>>>>>

-- pv_equiv track=rewrite | github.com/ComputersMania/python-stuff | mele.py | picked
-- ===== SOURCE A (Python) =====
-- pickRate = [0, 2, 3, 4, 5, 6, 7]
--
-- def picked(startDay, startPop, life):                                                     #StartDay: giorno della settimana del primo giorno di raccolta, life:durata in giorni della raccolta
--     population = startPop
--     picked = 0
--     for day in range(0 + startDay, life + startDay):
--         currentPickRate = pickRate[day % len(pickRate)]
--         if population >= currentPickRate:
--             picked += currentPickRate
--             population -= currentPickRate
--         population += 1
--     return picked
-- ===== SOURCE B (Python) =====
-- pickRate = [0, 2, 3, 4, 5, 6, 7]
--
-- def picked(startDay, startPop, life):
--     # Fast exact re-implementation: closed-form skips for the three regimes
--     # (negative population: no picks; large population: 27 picks per week,
--     # net -20/week; small population: after a <=20-day transient the state is
--     # on a 14-day cycle picking exactly 14 per cycle).
--     total = 0
--     pop = startPop
--     day = startDay
--     n = life if life > 0 else 0
--     if n > 0 and pop < 0:
--         k = min(n, -pop)
--         pop += k
--         day += k
--         n -= k
--     while n > 0:
--         if pop >= 27 and n >= 7:
--             k = min(n // 7, (pop - 27) // 20 + 1)
--             total += 27 * k
--             pop -= 20 * k
--             day += 7 * k
--             n -= 7 * k
--         elif n > 34:
--             for _ in range(20):
--                 r = pickRate[day % 7]
--                 if pop >= r:
--                     total += r
--                     pop -= r
--                 pop += 1
--                 day += 1
--                 n -= 1
--             jump = (n // 14) * 14
--             total += jump
--             day += jump
--             n -= jump
--         else:
--             r = pickRate[day % 7]
--             if pop >= r:
--                 total += r
--                 pop -= r
--             pop += 1
--             day += 1
--             n -= 1
--     return total
-- ===== Notes on version B (the rewrite author's own statement) =====
-- stated objective: faster
-- what changed: A simulates every one of the `life` days; B jumps over whole regimes in closed form: a no-pick skip while population is negative, bulk full weeks (27 picks, net -20 population per week) while population >= 27, and, after a 20-day transient that provably lands on one of the two 14-day attractor cycles (which pick exactly 14 per 14 days), a single multiplication over all remaining full cycles, simulating only O(1) leftover days.
import Mathlib
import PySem

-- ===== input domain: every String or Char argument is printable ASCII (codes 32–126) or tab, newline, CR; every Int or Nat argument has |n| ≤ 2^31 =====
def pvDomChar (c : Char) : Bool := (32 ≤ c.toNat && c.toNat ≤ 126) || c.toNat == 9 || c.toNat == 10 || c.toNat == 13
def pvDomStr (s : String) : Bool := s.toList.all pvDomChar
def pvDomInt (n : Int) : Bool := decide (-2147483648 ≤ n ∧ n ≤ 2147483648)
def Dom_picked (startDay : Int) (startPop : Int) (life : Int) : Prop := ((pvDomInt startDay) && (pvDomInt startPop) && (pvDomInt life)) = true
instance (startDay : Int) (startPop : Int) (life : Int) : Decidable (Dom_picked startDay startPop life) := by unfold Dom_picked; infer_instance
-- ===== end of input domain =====

-- B replaces A's day-by-day O(life) simulation by closed-form jumps over three regimes
-- (negative population, large population via 27-per-week bulk weeks, and the 14-day
-- steady cycle after a 20-day transient); same return value, asymptotically faster.


-- ===== PORT A =====
-- module-level constant pickRate = [0, 2, 3, 4, 5, 6, 7]
def pickRate : List Int := [0, 2, 3, 4, 5, 6, 7]

-- A: for day in range(0+startDay, life+startDay): rate = pickRate[day % len(pickRate)]; …
-- the index day % 7 is always in [0,7), so pyGetD with default 0 is exact here.
def picked (startDay : Int) (startPop : Int) (life : Int) : Int :=
  ((PySem.List.pyRange (0 + startDay) (life + startDay) 1).foldl
    (fun (st : Int × Int) day =>
      let currentPickRate := PySem.List.pyGetD pickRate (PySem.Int.mod day (pickRate.length : Int)) 0
      if currentPickRate ≤ st.1 then (st.1 - currentPickRate + 1, st.2 + currentPickRate)
      else (st.1 + 1, st.2))
    (startPop, 0)).2

-- ===== PORT B =====
-- Source B helper: simulate k single days; returns (day, pop, total)
def simdays : Nat → Int → Int → Int → Int × Int × Int
  | 0, day, pop, total => (day, pop, total)
  | k+1, day, pop, total =>
    let r := PySem.List.pyGetD pickRate (PySem.Int.mod day 7) 0
    if r ≤ pop then simdays k (day + 1) (pop - r + 1) (total + r)
    else simdays k (day + 1) (pop + 1) total

-- Source B main while-loop (n = remaining days)
def bLoop (day pop total n : Int) : Int :=
  if h0 : 0 < n then
    if hb : 27 ≤ pop ∧ 7 ≤ n then
      let k := min (PySem.Int.floordiv n 7) (PySem.Int.floordiv (pop - 27) 20 + 1)
      bLoop (day + 7*k) (pop - 20*k) (total + 27*k) (n - 7*k)
    else if hc : 34 < n then
      let s := simdays 20 day pop total
      let jump := (PySem.Int.floordiv (n - 20) 14) * 14
      bLoop (s.1 + jump) s.2.1 (s.2.2 + jump) (n - 20 - jump)
    else
      let s := simdays 1 day pop total
      bLoop s.1 s.2.1 s.2.2 (n - 1)
  else total
termination_by n.toNat
decreasing_by
  · have h7 : PySem.Int.floordiv n 7 = n / 7 := PySem.Int.floordiv_eq_ediv_of_pos (by norm_num)
    have h20 : PySem.Int.floordiv (pop - 27) 20 = (pop - 27) / 20 :=
      PySem.Int.floordiv_eq_ediv_of_pos (by norm_num)
    simp only [h7, h20]
    omega
  · have h14 : PySem.Int.floordiv (n - 20) 14 = (n - 20) / 14 :=
      PySem.Int.floordiv_eq_ediv_of_pos (by norm_num)
    simp only [h14]
    omega
  · omega

def picked_alt (startDay : Int) (startPop : Int) (life : Int) : Int :=
  let n := if 0 < life then life else 0
  if 0 < n ∧ startPop < 0 then
    let k := min n (-startPop)
    bLoop (startDay + k) (startPop + k) 0 (n - k)
  else
    bLoop startDay startPop 0 n

-- ===== PRECONDITION & SPEC =====
def Spec_picked (startDay : Int) (startPop : Int) (life : Int) (out : Int) : Prop := out = picked_alt startDay startPop life
instance (startDay : Int) (startPop : Int) (life : Int) (out : Int) : Decidable (Spec_picked startDay startPop life out) := by unfold Spec_picked; infer_instance

-- ===== CLAIM (what is proved, stated in full; the proofs are below) =====
def Claim_equal_picked : Prop := ∀ (startDay : Int) (startPop : Int) (life : Int), Dom_picked startDay startPop life → Spec_picked startDay startPop life (picked startDay startPop life)

-- ===== LEMMAS AND PROOFS =====

-- the daily rate, as a function of the day number
def rateOf (d : Int) : Int := PySem.List.pyGetD pickRate (PySem.Int.mod d 7) 0

-- reference semantics: picks and population after n days starting at day d, population p
def F : Nat → Int → Int → Int
  | 0, _, _ => 0
  | n+1, d, p => if rateOf d ≤ p then rateOf d + F n (d+1) (p - rateOf d + 1) else F n (d+1) (p+1)

def Pop : Nat → Int → Int → Int
  | 0, _, p => p
  | n+1, d, p => if rateOf d ≤ p then Pop n (d+1) (p - rateOf d + 1) else Pop n (d+1) (p+1)

theorem rateOf_eq (d : Int) : rateOf d = if d % 7 = 0 then 0 else d % 7 + 1 := by
  unfold rateOf
  rw [PySem.Int.mod_eq_emod_of_pos (by norm_num)]
  rcases (show d % 7 = 0 ∨ d % 7 = 1 ∨ d % 7 = 2 ∨ d % 7 = 3 ∨ d % 7 = 4 ∨ d % 7 = 5 ∨ d % 7 = 6 from by omega) with h|h|h|h|h|h|h <;> rw [h] <;> decide

theorem F_pick {n : Nat} {d p : Int} (h : rateOf d ≤ p) :
    F (n+1) d p = rateOf d + F n (d+1) (p - rateOf d + 1) := by simp [F, h]

theorem F_nopick {n : Nat} {d p : Int} (h : ¬ rateOf d ≤ p) :
    F (n+1) d p = F n (d+1) (p+1) := by simp [F, h]

theorem Pop_pick {n : Nat} {d p : Int} (h : rateOf d ≤ p) :
    Pop (n+1) d p = Pop n (d+1) (p - rateOf d + 1) := by simp [Pop, h]

theorem Pop_nopick {n : Nat} {d p : Int} (h : ¬ rateOf d ≤ p) :
    Pop (n+1) d p = Pop n (d+1) (p+1) := by simp [Pop, h]

theorem rate_nonneg (d : Int) : 0 ≤ rateOf d := by rw [rateOf_eq]; split <;> omega

-- F and Pop depend on the day only through its residue mod 7
theorem FPop_congr (n : Nat) : ∀ (d e p : Int), d % 7 = e % 7 →
    F n d p = F n e p ∧ Pop n d p = Pop n e p := by
  induction n with
  | zero => intro d e p _; exact ⟨rfl, rfl⟩
  | succ n ih =>
    intro d e p h
    have hr : rateOf d = rateOf e := by rw [rateOf_eq, rateOf_eq, h]
    have h1 : (d+1) % 7 = (e+1) % 7 := by omega
    by_cases hc : rateOf d ≤ p
    · rw [F_pick hc, F_pick (hr ▸ hc), Pop_pick hc, Pop_pick (hr ▸ hc), hr]
      exact ⟨by rw [(ih _ _ _ h1).1], (ih _ _ _ h1).2⟩
    · rw [F_nopick hc, F_nopick (hr ▸ hc), Pop_nopick hc, Pop_nopick (hr ▸ hc)]
      exact ih _ _ _ h1

-- composition: running a+b days = running a days, then b days from the reached state
theorem FPop_add (a : Nat) : ∀ (b : Nat) (d p : Int),
    F (a+b) d p = F a d p + F b (d + a) (Pop a d p) ∧
    Pop (a+b) d p = Pop b (d + a) (Pop a d p) := by
  induction a with
  | zero => intro b d p; simp [F, Pop]
  | succ a ih =>
    intro b d p
    have hcnt : a + 1 + b = (a + b) + 1 := by omega
    have hd : d + 1 + (a:Int) = d + ((a:Nat)+1 : Nat) := by push_cast; ring
    by_cases hc : rateOf d ≤ p
    · rw [hcnt, F_pick hc, F_pick hc, Pop_pick hc, Pop_pick hc]
      refine ⟨?_, ?_⟩
      · rw [(ih b (d+1) (p - rateOf d + 1)).1, hd]; ring
      · rw [(ih b (d+1) (p - rateOf d + 1)).2, hd]
    · rw [hcnt, F_nopick hc, F_nopick hc, Pop_nopick hc, Pop_nopick hc]
      refine ⟨?_, ?_⟩
      · rw [(ih b (d+1) (p+1)).1, hd]
      · rw [(ih b (d+1) (p+1)).2, hd]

<<<<<

ACTIVITY =>
Print the lines above from the one with "let jump := (PySem.Int.floordiv" through the one with "-- ===== PRECONDITION", both included, exactly as written and nothing more.

TASK RESULT =>
      let jump := (PySem.Int.floordiv (n - 20) 14) * 14
      bLoop (s.1 + jump) s.2.1 (s.2.2 + jump) (n - 20 - jump)
    else
      let s := simdays 1 day pop total
      bLoop s.1 s.2.1 s.2.2 (n - 1)
  else total
termination_by n.toNat
decreasing_by
  · have h7 : PySem.Int.floordiv n 7 = n / 7 := PySem.Int.floordiv_eq_ediv_of_pos (by norm_num)
    have h20 : PySem.Int.floordiv (pop - 27) 20 = (pop - 27) / 20 :=
      PySem.Int.floordiv_eq_ediv_of_pos (by norm_num)
    simp only [h7, h20]
    omega
  · have h14 : PySem.Int.floordiv (n - 20) 14 = (n - 20) / 14 :=
      PySem.Int.floordiv_eq_ediv_of_pos (by norm_num)
    simp only [h14]
    omega
  · omega

def picked_alt (startDay : Int) (startPop : Int) (life : Int) : Int :=
  let n := if 0 < life then life else 0
  if 0 < n ∧ startPop < 0 then
    let k := min n (-startPop)
    bLoop (startDay + k) (startPop + k) 0 (n - k)
  else
    bLoop startDay startPop 0 n

-- ===== PRECONDITION & SPEC =====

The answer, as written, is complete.